The whole crowd heard the words, for Michel’s voice was pitched in a high, shrill key, which rang above the clamour and the babel. There was an instant hush, every one listening to Michel, and every eye fastened upon him. Nicolas stared blankly at him, as if unable to understand him, yet growing passive under his sense of bewilderment.

“The children who went out with Delphine this morning are come back,” continued Michel, in the same forced tone; “they are come back without her. She is lost on the sands. The night is falling, and there is a fog. I tell you the little one is alone, quite alone, upon the sands; and it will be high water at six o’clock. Delphine is alone and lost upon the sands!”

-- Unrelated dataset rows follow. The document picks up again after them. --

-- pv_equiv track=rewrite | github.com/AHCChan/Table_Tools | _Command_Line_Parser.py | Validate_Ints_NonNeg
-- ===== SOURCE A (Python) =====
-- def Validate_Ints_NonNeg(strings):
--     """
--     Validates and returns the non-negative integers specified.
--     Return an empty list if the input is invalid.
--
--     @strings
--         (list<str>)
--         A list of strings denoting non-negative integers.
--
--     Validate_Ints_NonNeg(list<str>) -> list<int>
--     """
--     result = []
--     for string in strings:
--         try:
--             n = int(string)
--             result.append(n)
--             if n < 0: return []
--         except:
--             return []
--     return result
-- ===== SOURCE B (Python) =====
-- def Validate_Ints_NonNeg(strings):
--     # Option-style fold over the REVERSED list: the accumulator is the result
--     # built back-to-front by prepending, or None once any string fails to
--     # parse or is negative; no early returns — the loop always runs to the end
--     # and None absorbs everything after a failure. Order does not matter
--     # because every failure mode collapses to [].
--     acc = []
--     for s in reversed(strings):
--         if acc is None:
--             continue
--         try:
--             n = int(s)
--         except Exception:
--             acc = None
--             continue
--         acc = None if n < 0 else [n] + acc
--     return [] if acc is None else acc
-- ===== Notes on version B (the rewrite author's own statement) =====
-- stated objective: alternative
-- what changed: Replaces the forward loop with try/except early returns by a total Option-accumulator fold over the reversed list that builds the result back-to-front by prepending, with a None accumulator absorbing failures instead of early exits.
import Mathlib
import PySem

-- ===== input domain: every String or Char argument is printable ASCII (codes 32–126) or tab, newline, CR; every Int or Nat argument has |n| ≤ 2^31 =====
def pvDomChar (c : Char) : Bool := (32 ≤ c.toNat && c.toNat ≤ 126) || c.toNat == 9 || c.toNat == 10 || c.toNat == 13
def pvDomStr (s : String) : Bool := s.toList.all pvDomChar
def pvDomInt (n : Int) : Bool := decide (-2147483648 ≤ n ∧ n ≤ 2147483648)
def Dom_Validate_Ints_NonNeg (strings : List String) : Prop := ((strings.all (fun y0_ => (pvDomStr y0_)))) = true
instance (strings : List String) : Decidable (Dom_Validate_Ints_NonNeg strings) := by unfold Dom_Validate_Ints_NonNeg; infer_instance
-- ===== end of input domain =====

-- B (alternative): total Option-accumulator fold over the reversed list, building the result by prepending; None absorbs failures instead of A's early returns.


-- ===== PORT A =====
-- A's loop: parse each string; on parse failure return [], append n, on n < 0 return []
def pvGoA : List String → List Int → List Int
  | [], result => result
  | s :: rest, result =>
    match PySem.Int.ofStr? s with
    | none => []
    | some n => if n < 0 then [] else pvGoA rest (result ++ [n])

def Validate_Ints_NonNeg (strings : List String) : List Int :=
  pvGoA strings []

-- ===== PORT B =====
-- one iteration of B's loop body: None absorbs, parse failure or negative sets None, else prepend
def pvStepB (acc : Option (List Int)) (s : String) : Option (List Int) :=
  match acc with
  | none => none
  | some r =>
    match PySem.Int.ofStr? s with
    | none => none
    | some n => if n < 0 then none else some (n :: r)

def Validate_Ints_NonNeg_alt (strings : List String) : List Int :=
  match strings.reverse.foldl pvStepB (some []) with
  | none => []
  | some r => r

-- ===== PRECONDITION & SPEC =====
def Spec_Validate_Ints_NonNeg (strings : List String) (out : List Int) : Prop := out = Validate_Ints_NonNeg_alt strings
instance (strings : List String) (out : List Int) : Decidable (Spec_Validate_Ints_NonNeg strings out) := by unfold Spec_Validate_Ints_NonNeg; infer_instance

-- ===== CLAIM (what is proved, stated in full; the proofs are below) =====
def Claim_equal_Validate_Ints_NonNeg : Prop := ∀ (strings : List String), Dom_Validate_Ints_NonNeg strings → Spec_Validate_Ints_NonNeg strings (Validate_Ints_NonNeg strings)

-- ===== LEMMAS AND PROOFS =====

-- common characterisation: parse everything, then reject any negative
def pvChar (strings : List String) : Option (List Int) :=
  match strings.mapM PySem.Int.ofStr? with
  | none => none
  | some ns => if ns.any (fun n => n < 0) then none else some ns

theorem pvGoA_eq (ss : List String) : ∀ (acc : List Int),
    pvGoA ss acc = (match pvChar ss with | none => [] | some ns => acc ++ ns) := by
  induction ss with
  | nil => intro acc; simp [pvGoA, pvChar]
  | cons s rest ih =>
    intro acc
    simp only [pvGoA, pvChar, List.mapM_cons]
    cases h : PySem.Int.ofStr? s with
    | none => simp
    | some n =>
      cases hr : rest.mapM PySem.Int.ofStr? with
      | none =>
        by_cases hn : n < 0
        · simp [hn]
        · simp [hn, ih, pvChar, hr]
      | some ns =>
        by_cases hn : n < 0
        · simp [hn, List.any_cons]
        · simp only [ih, pvChar, hr, hn, if_false]
          by_cases h2 : ns.any (fun n => decide (n < 0)) = true
          · simp [h2, hn]
          · simp [h2, hn, List.append_assoc]

theorem pvFoldB_eq (ss : List String) :
    ss.reverse.foldl pvStepB (some []) = pvChar ss := by
  rw [List.foldl_reverse]
  induction ss with
  | nil => simp [pvChar]
  | cons s rest ih =>
    simp only [List.foldr_cons, ih, pvChar, List.mapM_cons]
    cases h : PySem.Int.ofStr? s with
    | none =>
      cases hr : rest.mapM PySem.Int.ofStr? with
      | none => simp [pvStepB]
      | some ns =>
        by_cases h2 : ns.any (fun n => decide (n < 0)) = true
        · simp [pvStepB, h2]
        · simp [pvStepB, h, h2]
    | some n =>
      cases hr : rest.mapM PySem.Int.ofStr? with
      | none => simp [pvStepB]
      | some ns =>
        by_cases h2 : ns.any (fun n => decide (n < 0)) = true
        · simp [pvStepB, h2]
        · by_cases hn : n < 0
          · simp [pvStepB, h, h2, hn]
          · simp [pvStepB, h, h2, hn]

-- ===== VERDICT (by name: the statement is the Claim_ definition above) =====
theorem Validate_Ints_NonNeg_spec : Claim_equal_Validate_Ints_NonNeg := by
  intro strings _
  unfold Spec_Validate_Ints_NonNeg Validate_Ints_NonNeg Validate_Ints_NonNeg_alt
  rw [pvGoA_eq, pvFoldB_eq]
  cases pvChar strings <;> simp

The momentary hush of the crowd was at an end. The children began crying, and the women calling loudly upon St. Michel and the Holy Virgin. The men gathered about Nicolas and Michel, and went down in a compact group to the causeway beyond the gate. There the lurid sun, shining dimly through the fog, made the most sanguine look grave and shake their heads hopelessly behind the father and mother. The latter sat motionless, looking out with straining eyes to see if Delphine were not coming through the thickening mist.

Mais que faire! que faire!” cried Nicolas, catching at somebody’s shoulder for support without seeing whose it was. It was Michel’s, who had not stirred from his side since he had first clasped his arm. Michel’s face was as white as the mother’s; but there was a resolute light in his eyes that was not to be seen in hers.

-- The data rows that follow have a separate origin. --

-- pv_equiv track=rewrite | github.com/sntimmons/recon-kit | audit/summary/sanity_checks.py | _bucket_hire_date
-- ===== SOURCE A (Python) =====
-- _HIRE_DATE_BUCKETS: list[tuple[str, int, int | None]] = [
--     ("1-7",              1,    7),
--     ("8-30",             8,   30),
--     ("31-180",          31,  180),
--     ("181-365",        181,  365),
--     ("366-1095 (1-3yr)", 366, 1095),
--     ("1096+ (3yr+)",  1096,  None),          # None = unbounded
-- ]
--
-- def _bucket_hire_date(abs_days: int) -> str | None:
--     for label, lo, hi in _HIRE_DATE_BUCKETS:
--         if hi is None:
--             if abs_days >= lo:
--                 return label
--         elif lo <= abs_days <= hi:
--             return label
--     return None
-- ===== SOURCE B (Python) =====
-- import bisect
--
-- _BOUNDARIES = [1, 8, 31, 181, 366, 1096]
-- _LABELS = [None, "1-7", "8-30", "31-180", "181-365", "366-1095 (1-3yr)", "1096+ (3yr+)"]
--
-- def _bucket_hire_date(abs_days: int) -> str | None:
--     return _LABELS[bisect.bisect_right(_BOUNDARIES, abs_days)]
-- ===== Notes on version B (the rewrite author's own statement) =====
-- stated objective: idiomatic
-- what changed: Replaces the sequential per-bucket range-check loop with a precomputed sorted boundary table indexed via bisect_right (binary search), with a parallel label list covering the below-range and unbounded-top cases.
import Mathlib
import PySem

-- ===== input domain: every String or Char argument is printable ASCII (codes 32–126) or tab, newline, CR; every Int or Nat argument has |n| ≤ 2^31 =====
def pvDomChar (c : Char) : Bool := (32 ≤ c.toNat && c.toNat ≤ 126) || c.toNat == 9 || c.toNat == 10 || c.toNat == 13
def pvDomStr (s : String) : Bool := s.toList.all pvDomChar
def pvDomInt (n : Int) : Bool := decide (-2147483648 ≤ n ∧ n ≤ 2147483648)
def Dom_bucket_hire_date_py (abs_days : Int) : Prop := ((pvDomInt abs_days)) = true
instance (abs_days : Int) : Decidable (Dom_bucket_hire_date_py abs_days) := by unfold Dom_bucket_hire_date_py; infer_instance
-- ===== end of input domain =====

-- B replaces A's sequential per-bucket range-check loop by a sorted boundary table
-- indexed with bisect_right (objective: idiomatic); same return value everywhere.

-- ===== PORT A =====
def pvHireDateBuckets : List (String × Int × Option Int) :=
  [("1-7", 1, some 7), ("8-30", 8, some 30), ("31-180", 31, some 180),
   ("181-365", 181, some 365), ("366-1095 (1-3yr)", 366, some 1095),
   ("1096+ (3yr+)", 1096, none)]

-- the for-loop with early return, as structural recursion over the bucket list
def pvBucketLoop (abs_days : Int) : List (String × Int × Option Int) → Option String
  | [] => none
  | (label, lo, hi) :: rest =>
    match hi with
    | none => if abs_days ≥ lo then some label else pvBucketLoop abs_days rest
    | some h => if lo ≤ abs_days ∧ abs_days ≤ h then some label else pvBucketLoop abs_days rest

def bucket_hire_date_py (abs_days : Int) : Option String :=
  pvBucketLoop abs_days pvHireDateBuckets

-- ===== PORT B =====
def pvBoundaries : List Int := [1, 8, 31, 181, 366, 1096]
def pvLabels : List (Option String) :=
  [none, some "1-7", some "8-30", some "31-180", some "181-365",
   some "366-1095 (1-3yr)", some "1096+ (3yr+)"]

-- bisect.bisect_right on a sorted list = number of elements ≤ x (its Lean counterpart)
def pvBisectRight (xs : List Int) (x : Int) : Nat := xs.countP (fun b => decide (b ≤ x))

def bucket_hire_date_py_alt (abs_days : Int) : Option String :=
  pvLabels.getD (pvBisectRight pvBoundaries abs_days) none

-- ===== PRECONDITION & SPEC =====
def Spec_bucket_hire_date_py (abs_days : Int) (out : Option String) : Prop := out = bucket_hire_date_py_alt abs_days
instance (abs_days : Int) (out : Option String) : Decidable (Spec_bucket_hire_date_py abs_days out) := by unfold Spec_bucket_hire_date_py; infer_instance

-- ===== CLAIM (what is proved, stated in full; the proofs are below) =====
def Claim_equal_bucket_hire_date_py : Prop := ∀ (abs_days : Int), Dom_bucket_hire_date_py abs_days → Spec_bucket_hire_date_py abs_days (bucket_hire_date_py abs_days)

-- ===== LEMMAS AND PROOFS =====

-- ===== VERDICT (by name: the statement is the Claim_ definition above) =====
theorem bucket_hire_date_py_spec : Claim_equal_bucket_hire_date_py := by
  intro d _
  unfold Spec_bucket_hire_date_py bucket_hire_date_py bucket_hire_date_py_alt
  have hc : (d < 1) ∨ (1 ≤ d ∧ d ≤ 7) ∨ (8 ≤ d ∧ d ≤ 30) ∨ (31 ≤ d ∧ d ≤ 180) ∨ (181 ≤ d ∧ d ≤ 365) ∨ (366 ≤ d ∧ d ≤ 1095) ∨ (1096 ≤ d) := by omega
  simp only [pvHireDateBuckets, pvBucketLoop, pvBisectRight, pvBoundaries, pvLabels]
  rcases hc with h|h|h|h|h|h|h
  · simp [show ¬ (1:Int) ≤ d by omega, show ¬ (8:Int) ≤ d by omega, show ¬ (31:Int) ≤ d by omega, show ¬ (181:Int) ≤ d by omega, show ¬ (366:Int) ≤ d by omega, show ¬ (1096:Int) ≤ d by omega]
  · simp [show (1:Int) ≤ d by omega, show d ≤ 7 by omega, show ¬ (8:Int) ≤ d by omega, show ¬ (31:Int) ≤ d by omega, show ¬ (181:Int) ≤ d by omega, show ¬ (366:Int) ≤ d by omega, show ¬ (1096:Int) ≤ d by omega]
  · simp [show (1:Int) ≤ d by omega, show ¬ d ≤ 7 by omega, show (8:Int) ≤ d by omega, show d ≤ 30 by omega, show ¬ (31:Int) ≤ d by omega, show ¬ (181:Int) ≤ d by omega, show ¬ (366:Int) ≤ d by omega, show ¬ (1096:Int) ≤ d by omega]
  · simp [show (1:Int) ≤ d by omega, show ¬ d ≤ 7 by omega, show (8:Int) ≤ d by omega, show ¬ d ≤ 30 by omega, show (31:Int) ≤ d by omega, show d ≤ 180 by omega, show ¬ (181:Int) ≤ d by omega, show ¬ (366:Int) ≤ d by omega, show ¬ (1096:Int) ≤ d by omega]
  · simp [show (1:Int) ≤ d by omega, show ¬ d ≤ 7 by omega, show (8:Int) ≤ d by omega, show ¬ d ≤ 30 by omega, show (31:Int) ≤ d by omega, show ¬ d ≤ 180 by omega, show (181:Int) ≤ d by omega, show d ≤ 365 by omega, show ¬ (366:Int) ≤ d by omega, show ¬ (1096:Int) ≤ d by omega]
  · simp [show (1:Int) ≤ d by omega, show ¬ d ≤ 7 by omega, show (8:Int) ≤ d by omega, show ¬ d ≤ 30 by omega, show (31:Int) ≤ d by omega, show ¬ d ≤ 180 by omega, show (181:Int) ≤ d by omega, show ¬ d ≤ 365 by omega, show (366:Int) ≤ d by omega, show d ≤ 1095 by omega, show ¬ (1096:Int) ≤ d by omega]
  · simp [show (1:Int) ≤ d by omega, show ¬ d ≤ 7 by omega, show (8:Int) ≤ d by omega, show ¬ d ≤ 30 by omega, show (31:Int) ≤ d by omega, show ¬ d ≤ 180 by omega, show (181:Int) ≤ d by omega, show ¬ d ≤ 365 by omega, show (366:Int) ≤ d by omega, show ¬ d ≤ 1095 by omega, show (1096:Int) ≤ d by omega]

“Nothing can be done,” answered one of the oldest men in answer to Nicolas’s cry, “nothing, nothing! We do not know where the child is lost. See! there are leagues and leagues of sand; and one might wander miles away from where the poor little creature is at this instant. The great archangel St. Michel protect her!”

“I will go,” said the mother, lifting herself up; and, raising her voice, she called loudly, with a cry that rang and echoed against the walls, “Phine! Phine! my little Phine, come back to thy poor mother!” But there was no answer, except the sobs and prayers of the women and children clustering behind her.

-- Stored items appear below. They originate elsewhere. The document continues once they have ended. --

-- pv_equiv track=rewrite | github.com/Dlairay/BrightgenGeneticsSDS | backend/app/core/utils.py | validate_image_type
-- ===== SOURCE A (Python) =====
-- from typing import Optional, Tuple
--
-- def validate_image_type(image_type: Optional[str]) -> str:
--     """
--     Validate and normalize image MIME type.
--
--     Args:
--         image_type: Input MIME type
--
--     Returns:
--         Valid MIME type
--     """
--     valid_types = {
--         'image/jpeg': ['image/jpeg', 'jpeg', 'jpg'],
--         'image/png': ['image/png', 'png'],
--         'image/gif': ['image/gif', 'gif'],
--         'image/webp': ['image/webp', 'webp']
--     }
--
--     if not image_type:
--         return 'image/jpeg'
--
--     image_type_lower = image_type.lower()
--
--     for mime_type, aliases in valid_types.items():
--         if image_type_lower in aliases:
--             return mime_type
--
--     # Default to JPEG for unknown types
--     return 'image/jpeg'
-- ===== SOURCE B (Python) =====
-- _CANONICAL = {
--     'image/jpeg': 'image/jpeg', 'jpeg': 'image/jpeg', 'jpg': 'image/jpeg',
--     'image/png': 'image/png', 'png': 'image/png',
--     'image/gif': 'image/gif', 'gif': 'image/gif',
--     'image/webp': 'image/webp', 'webp': 'image/webp',
-- }
--
-- def validate_image_type(image_type):
--     if not image_type:
--         return 'image/jpeg'
--     return _CANONICAL.get(image_type.lower(), 'image/jpeg')
-- ===== Notes on version B (the rewrite author's own statement) =====
-- stated objective: simpler
-- what changed: Replaces the loop over the canonical->aliases dict with list membership tests by a single precomputed flat alias->canonical dict and one .get with default.
import Mathlib
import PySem

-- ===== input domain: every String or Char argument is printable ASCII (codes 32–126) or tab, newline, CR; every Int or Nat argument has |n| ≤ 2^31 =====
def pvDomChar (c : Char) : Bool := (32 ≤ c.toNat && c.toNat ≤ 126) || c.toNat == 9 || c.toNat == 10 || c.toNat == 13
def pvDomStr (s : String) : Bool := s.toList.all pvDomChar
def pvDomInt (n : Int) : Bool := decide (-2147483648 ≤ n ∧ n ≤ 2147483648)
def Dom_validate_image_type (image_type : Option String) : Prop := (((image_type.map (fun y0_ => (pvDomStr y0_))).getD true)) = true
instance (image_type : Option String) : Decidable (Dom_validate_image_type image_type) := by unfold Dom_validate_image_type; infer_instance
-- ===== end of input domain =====

-- B replaces A's loop over the canonical->aliases dict (list membership per entry) with a single
-- precomputed flat alias->canonical dict looked up once with a default (objective: simpler).
-- ===== PORT A =====
-- loop over valid_types.items(): returns the first mime_type whose alias list contains the lowered input
def vitLoop : List (String × List String) → String → String
  | [], _ => "image/jpeg"
  | (mime_type, aliases) :: rest, low =>
      if low ∈ aliases then mime_type else vitLoop rest low

def validate_image_type (image_type : Option String) : String :=
  let valid_types : PySem.Dict String (List String) :=
    PySem.Dict.ofList
      [("image/jpeg", ["image/jpeg", "jpeg", "jpg"]),
       ("image/png", ["image/png", "png"]),
       ("image/gif", ["image/gif", "gif"]),
       ("image/webp", ["image/webp", "webp"])]
  match image_type with
  | none => "image/jpeg"
  | some s =>
      if s = "" then "image/jpeg"
      else vitLoop valid_types.items (PySem.Str.lower s)

-- ===== PORT B =====
-- flat reverse dict alias -> canonical mime type; one lookup with default
def vitCanonical : PySem.Dict String String :=
  PySem.Dict.ofList
    [("image/jpeg", "image/jpeg"), ("jpeg", "image/jpeg"), ("jpg", "image/jpeg"),
     ("image/png", "image/png"), ("png", "image/png"),
     ("image/gif", "image/gif"), ("gif", "image/gif"),
     ("image/webp", "image/webp"), ("webp", "image/webp")]

def validate_image_type_alt (image_type : Option String) : String :=
  match image_type with
  | none => "image/jpeg"
  | some s =>
      if s = "" then "image/jpeg"
      else PySem.Dict.getD vitCanonical (PySem.Str.lower s) "image/jpeg"

-- ===== PRECONDITION & SPEC =====
def Spec_validate_image_type (image_type : Option String) (out : String) : Prop := out = validate_image_type_alt image_type
instance (image_type : Option String) (out : String) : Decidable (Spec_validate_image_type image_type out) := by unfold Spec_validate_image_type; infer_instance

-- ===== CLAIM (what is proved, stated in full; the proofs are below) =====
def Claim_equal_validate_image_type : Prop := ∀ (image_type : Option String), Dom_validate_image_type image_type → Spec_validate_image_type image_type (validate_image_type image_type)

-- ===== LEMMAS AND PROOFS =====

-- ===== VERDICT (by name: the statement is the Claim_ definition above) =====
-- the two finite lookups agree for every lowered string
theorem vit_core (low : String) :
    vitLoop (PySem.Dict.ofList
      [("image/jpeg", ["image/jpeg", "jpeg", "jpg"]),
       ("image/png", ["image/png", "png"]),
       ("image/gif", ["image/gif", "gif"]),
       ("image/webp", ["image/webp", "webp"])]).items low
    = PySem.Dict.getD vitCanonical low "image/jpeg" := by
  by_cases h1 : low = "image/jpeg"; · subst h1; rfl
  by_cases h2 : low = "jpeg"; · subst h2; rfl
  by_cases h3 : low = "jpg"; · subst h3; rfl
  by_cases h4 : low = "image/png"; · subst h4; rfl
  by_cases h5 : low = "png"; · subst h5; rfl
  by_cases h6 : low = "image/gif"; · subst h6; rfl
  by_cases h7 : low = "gif"; · subst h7; rfl
  by_cases h8 : low = "image/webp"; · subst h8; rfl
  by_cases h9 : low = "webp"; · subst h9; rfl
  have b1 : ("image/jpeg" == low) = false := by simp [Ne.symm h1]
  have b2 : ("jpeg" == low) = false := by simp [Ne.symm h2]
  have b3 : ("jpg" == low) = false := by simp [Ne.symm h3]
  have b4 : ("image/png" == low) = false := by simp [Ne.symm h4]
  have b5 : ("png" == low) = false := by simp [Ne.symm h5]
  have b6 : ("image/gif" == low) = false := by simp [Ne.symm h6]
  have b7 : ("gif" == low) = false := by simp [Ne.symm h7]
  have b8 : ("image/webp" == low) = false := by simp [Ne.symm h8]
  have b9 : ("webp" == low) = false := by simp [Ne.symm h9]
  simp [vitLoop, vitCanonical, PySem.Dict.ofList, PySem.Dict.getD, PySem.Dict.get?,
    PySem.Dict.update, PySem.Dict.insert, PySem.Dict.empty, PySem.Dict.contains,
    List.find?, h1, h2, h3, h4, h5, h6, h7, h8, h9, b1, b2, b3, b4, b5, b6, b7, b8, b9]

theorem validate_image_type_spec : Claim_equal_validate_image_type := by
  intro image_type _
  unfold Spec_validate_image_type validate_image_type validate_image_type_alt
  cases image_type with
  | none => rfl
  | some s =>
      simp only
      split_ifs with h
      · rfl
      · exact vit_core (PySem.Str.lower s)
-- ===== LEMMAS AND PROOFS =====

-- The code table A builds for an (already deduplicated) key list u: k-th key ↦ k + offset.
def encDict (offset : Int) (u : List Int) : PySem.Dict Int Int :=
  PySem.Dict.mk ((PySem.List.enumerate u 0).map (fun p => (p.2, p.1 + offset)))

theorem dict_eq_of_items {κ ν : Type} (d1 d2 : PySem.Dict κ ν) (h : d1.items = d2.items) : d1 = d2 := by
  cases d1; cases d2; simpa using h

theorem keys_encDict (offset : Int) (u : List Int) : (encDict offset u).keys = u := by
  simp [encDict, PySem.Dict.keys, List.map_map, Function.comp_def]

theorem contains_encDict (offset : Int) (u : List Int) (c : Int) :
    (encDict offset u).contains c = decide (c ∈ u) := by
  cases hc : (encDict offset u).contains c with
  | true =>
    have hm : c ∈ u := by
      have := (PySem.Dict.contains_iff_mem_keys (encDict offset u) c).1 hc
      rwa [keys_encDict] at this
    simp [hm]
  | false =>
    have hm : c ∉ u := fun h => by
      have : (encDict offset u).contains c = true :=
        (PySem.Dict.contains_iff_mem_keys (encDict offset u) c).2 (by rwa [keys_encDict])
      simp [hc] at this
    simp [hm]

“Thou canst not go!” exclaimed Nicolas; “there are our other little ones to think of; nor can I leave thee and them. My God! is there then no one who will go and seek my little Delphine?”

“I will go,” answered Michel, standing out from among the crowd, and facing it with his white face and resolute eyes; “there is only one among you all upon the Mont who will miss me. I leave my mother to your care. There is no time for me to bid her adieu. If I come back alive, well! if I perish, that will be well also!”

Even then there was no cordiality of response on the hearts of his old friends and neighbours. The superstition and prejudice of long years could not be broken down in one moment and by one act of self-sacrifice. They watched Michel as he laid his full creel down from his shoulders, and threw across them the strong square net with which he fished in the ebbing tide. His silence was no less expressive than theirs. Without a sound he passed away barefooted down the rude causeway. His face, as the sun shone on it, was set and resolute with a determination to face the end, whatever the end might be. He might have so trodden the path to Calvary.

He longed to speak to them, to say adieu to them; but he waited in vain for one voice to break the silence. He turned round before he was too far away, and saw them still clustered without the gate; every one of them known to him from his boyhood, the story of whose lives had been bound up with his own and formed a part of his history. They were all there, except his mother, who would soon hear what peril of the sea and peril of the night he was about to face. Tears dimmed his eyes, and made the group grow indistinct, as though the mist had already gathered between him and them. Then he quickened his steps, and the people of Mont St. Michel lost sight of him behind a great buttress of the ramparts.